» **WHAT THE TASK ASKS**
What you return must match the material exactly, with every line present.

» **DATA SHOWN**
-- pv_equiv track=rewrite | github.com/russ-hensel/smart_clipboard | cmd_processor.py | transform_un_dent
-- ===== SOURCE A (Python) =====
-- def transform_un_dent( in_text,  ):
--     """
--     find no of spaces on first line and remove from rest of lines
--     return tuple
--     """
--     lines             = in_text.split( "\n" )
--
--     if len( lines ) < 1:
--         return ( False, "un_dent", "" )
--
--     no_blank = 0
--     for  i_char in lines[0]:
--         if i_char != " ":
--             break
--         no_blank += 1
--     if no_blank == 0:
--         return ( False, "un_dent", "" )
--
--     delete_me         = " " * no_blank
--     new_lines         = []
--     # now work through lines
--     for i_line  in lines:
--         ix_del   = i_line.find( delete_me, 0, )
--         if ix_del == 0:
--             new_lines.append( i_line[ no_blank: ] )
--         else:
--             new_lines.append( i_line )
--             # should not happen, but could ( bad copy )
--
--     #rint new_lines
--
--     ret_text     = "\n".join( new_lines )
--
--     return ( True, "un_dentn", ret_text )
-- ===== SOURCE B (Python) =====
-- def transform_un_dent(in_text):
--     """
--     find no of spaces on first line and remove from rest of lines
--     return tuple
--     """
--     # leading spaces of the first line = leading spaces of the whole text
--     # (a '\n' stops the run just like any other non-space character)
--     no_blank = len(in_text) - len(in_text.lstrip(" "))
--     if no_blank == 0:
--         return (False, "un_dent", "")
--     # one C-level pass: every line start is '\n' in '\n' + in_text, so removing
--     # '\n' + no_blank spaces strips exactly the indent from each line that has it
--     ret_text = ("\n" + in_text).replace("\n" + " " * no_blank, "\n")[1:]
--     return (True, "un_dentn", ret_text)
-- ===== Notes on version B (the rewrite author's own statement) =====
-- stated objective: alternative
-- what changed: A splits the text into lines, counts leading spaces of the first line with a char loop, then rebuilds each line via find/slice and joins; B counts the indent on the raw text and strips it everywhere with a single text-level replace of newline-plus-indent by newline on a sentinel-prefixed copy of the text.
import Mathlib
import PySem

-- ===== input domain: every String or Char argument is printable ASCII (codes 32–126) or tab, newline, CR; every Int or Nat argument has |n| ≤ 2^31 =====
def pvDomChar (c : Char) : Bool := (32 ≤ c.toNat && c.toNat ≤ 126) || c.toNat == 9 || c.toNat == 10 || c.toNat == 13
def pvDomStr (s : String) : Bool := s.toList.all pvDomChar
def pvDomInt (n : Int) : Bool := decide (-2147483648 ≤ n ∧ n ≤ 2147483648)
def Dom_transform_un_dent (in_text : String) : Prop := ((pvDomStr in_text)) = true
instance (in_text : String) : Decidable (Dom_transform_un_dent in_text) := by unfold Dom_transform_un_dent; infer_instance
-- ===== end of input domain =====

-- B replaces A's per-line split/scan/join with a single text-level replace pass over the raw text.

-- ===== PORT A =====
-- the for/break loop counting leading spaces of lines[0]
def pvCountA : List Char → Nat → Nat
  | [], no_blank => no_blank
  | c :: t, no_blank => if c ≠ ' ' then no_blank else pvCountA t (no_blank + 1)

def transform_un_dent (in_text : String) : Bool × String × String :=
  -- lines = in_text.split("\n"); sep is the non-empty literal "\n", so split? is always some
  match (PySem.Str.split? in_text "\n").getD [] with
  | [] => (false, "un_dent", "")          -- if len(lines) < 1
  | first :: rest =>
    let no_blank := pvCountA first.toList 0
    if no_blank == 0 then (false, "un_dent", "")
    else
      let delete_me := String.ofList (List.replicate no_blank ' ')  -- " " * no_blank
      let new_lines := (first :: rest).foldl (fun acc i_line =>
        let ix_del := PySem.Str.find i_line delete_me
        if ix_del == 0 then acc ++ [PySem.Str.slice i_line (some (no_blank : Int)) none]
        else acc ++ [i_line]) ([] : List String)
      (true, "un_dentn", PySem.Str.join "\n" new_lines)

» **ANSWER SPACE**
-- pv_equiv track=rewrite | github.com/russ-hensel/smart_clipboard | cmd_processor.py | transform_un_dent
-- ===== SOURCE A (Python) =====
-- def transform_un_dent( in_text,  ):
--     """
--     find no of spaces on first line and remove from rest of lines
--     return tuple
--     """
--     lines             = in_text.split( "\n" )
--
--     if len( lines ) < 1:
--         return ( False, "un_dent", "" )
--
--     no_blank = 0
--     for  i_char in lines[0]:
--         if i_char != " ":
--             break
--         no_blank += 1
--     if no_blank == 0:
--         return ( False, "un_dent", "" )
--
--     delete_me         = " " * no_blank
--     new_lines         = []
--     # now work through lines
--     for i_line  in lines:
--         ix_del   = i_line.find( delete_me, 0, )
--         if ix_del == 0:
--             new_lines.append( i_line[ no_blank: ] )
--         else:
--             new_lines.append( i_line )
--             # should not happen, but could ( bad copy )
--
--     #rint new_lines
--
--     ret_text     = "\n".join( new_lines )
--
--     return ( True, "un_dentn", ret_text )
-- ===== SOURCE B (Python) =====
-- def transform_un_dent(in_text):
--     """
--     find no of spaces on first line and remove from rest of lines
--     return tuple
--     """
--     # leading spaces of the first line = leading spaces of the whole text
--     # (a '\n' stops the run just like any other non-space character)
--     no_blank = len(in_text) - len(in_text.lstrip(" "))
--     if no_blank == 0:
--         return (False, "un_dent", "")
--     # one C-level pass: every line start is '\n' in '\n' + in_text, so removing
--     # '\n' + no_blank spaces strips exactly the indent from each line that has it
--     ret_text = ("\n" + in_text).replace("\n" + " " * no_blank, "\n")[1:]
--     return (True, "un_dentn", ret_text)
-- ===== Notes on version B (the rewrite author's own statement) =====
-- stated objective: alternative
-- what changed: A splits the text into lines, counts leading spaces of the first line with a char loop, then rebuilds each line via find/slice and joins; B counts the indent on the raw text and strips it everywhere with a single text-level replace of newline-plus-indent by newline on a sentinel-prefixed copy of the text.
import Mathlib
import PySem

-- ===== input domain: every String or Char argument is printable ASCII (codes 32–126) or tab, newline, CR; every Int or Nat argument has |n| ≤ 2^31 =====
def pvDomChar (c : Char) : Bool := (32 ≤ c.toNat && c.toNat ≤ 126) || c.toNat == 9 || c.toNat == 10 || c.toNat == 13
def pvDomStr (s : String) : Bool := s.toList.all pvDomChar
def pvDomInt (n : Int) : Bool := decide (-2147483648 ≤ n ∧ n ≤ 2147483648)
def Dom_transform_un_dent (in_text : String) : Prop := ((pvDomStr in_text)) = true
instance (in_text : String) : Decidable (Dom_transform_un_dent in_text) := by unfold Dom_transform_un_dent; infer_instance
-- ===== end of input domain =====

-- B replaces A's per-line split/scan/join with a single text-level replace pass over the raw text.

-- ===== PORT A =====
-- the for/break loop counting leading spaces of lines[0]
def pvCountA : List Char → Nat → Nat
  | [], no_blank => no_blank
  | c :: t, no_blank => if c ≠ ' ' then no_blank else pvCountA t (no_blank + 1)

def transform_un_dent (in_text : String) : Bool × String × String :=
  -- lines = in_text.split("\n"); sep is the non-empty literal "\n", so split? is always some
  match (PySem.Str.split? in_text "\n").getD [] with
  | [] => (false, "un_dent", "")          -- if len(lines) < 1
  | first :: rest =>
    let no_blank := pvCountA first.toList 0
    if no_blank == 0 then (false, "un_dent", "")
    else
      let delete_me := String.ofList (List.replicate no_blank ' ')  -- " " * no_blank
      let new_lines := (first :: rest).foldl (fun acc i_line =>
        let ix_del := PySem.Str.find i_line delete_me
        if ix_del == 0 then acc ++ [PySem.Str.slice i_line (some (no_blank : Int)) none]
        else acc ++ [i_line]) ([] : List String)
      (true, "un_dentn", PySem.Str.join "\n" new_lines)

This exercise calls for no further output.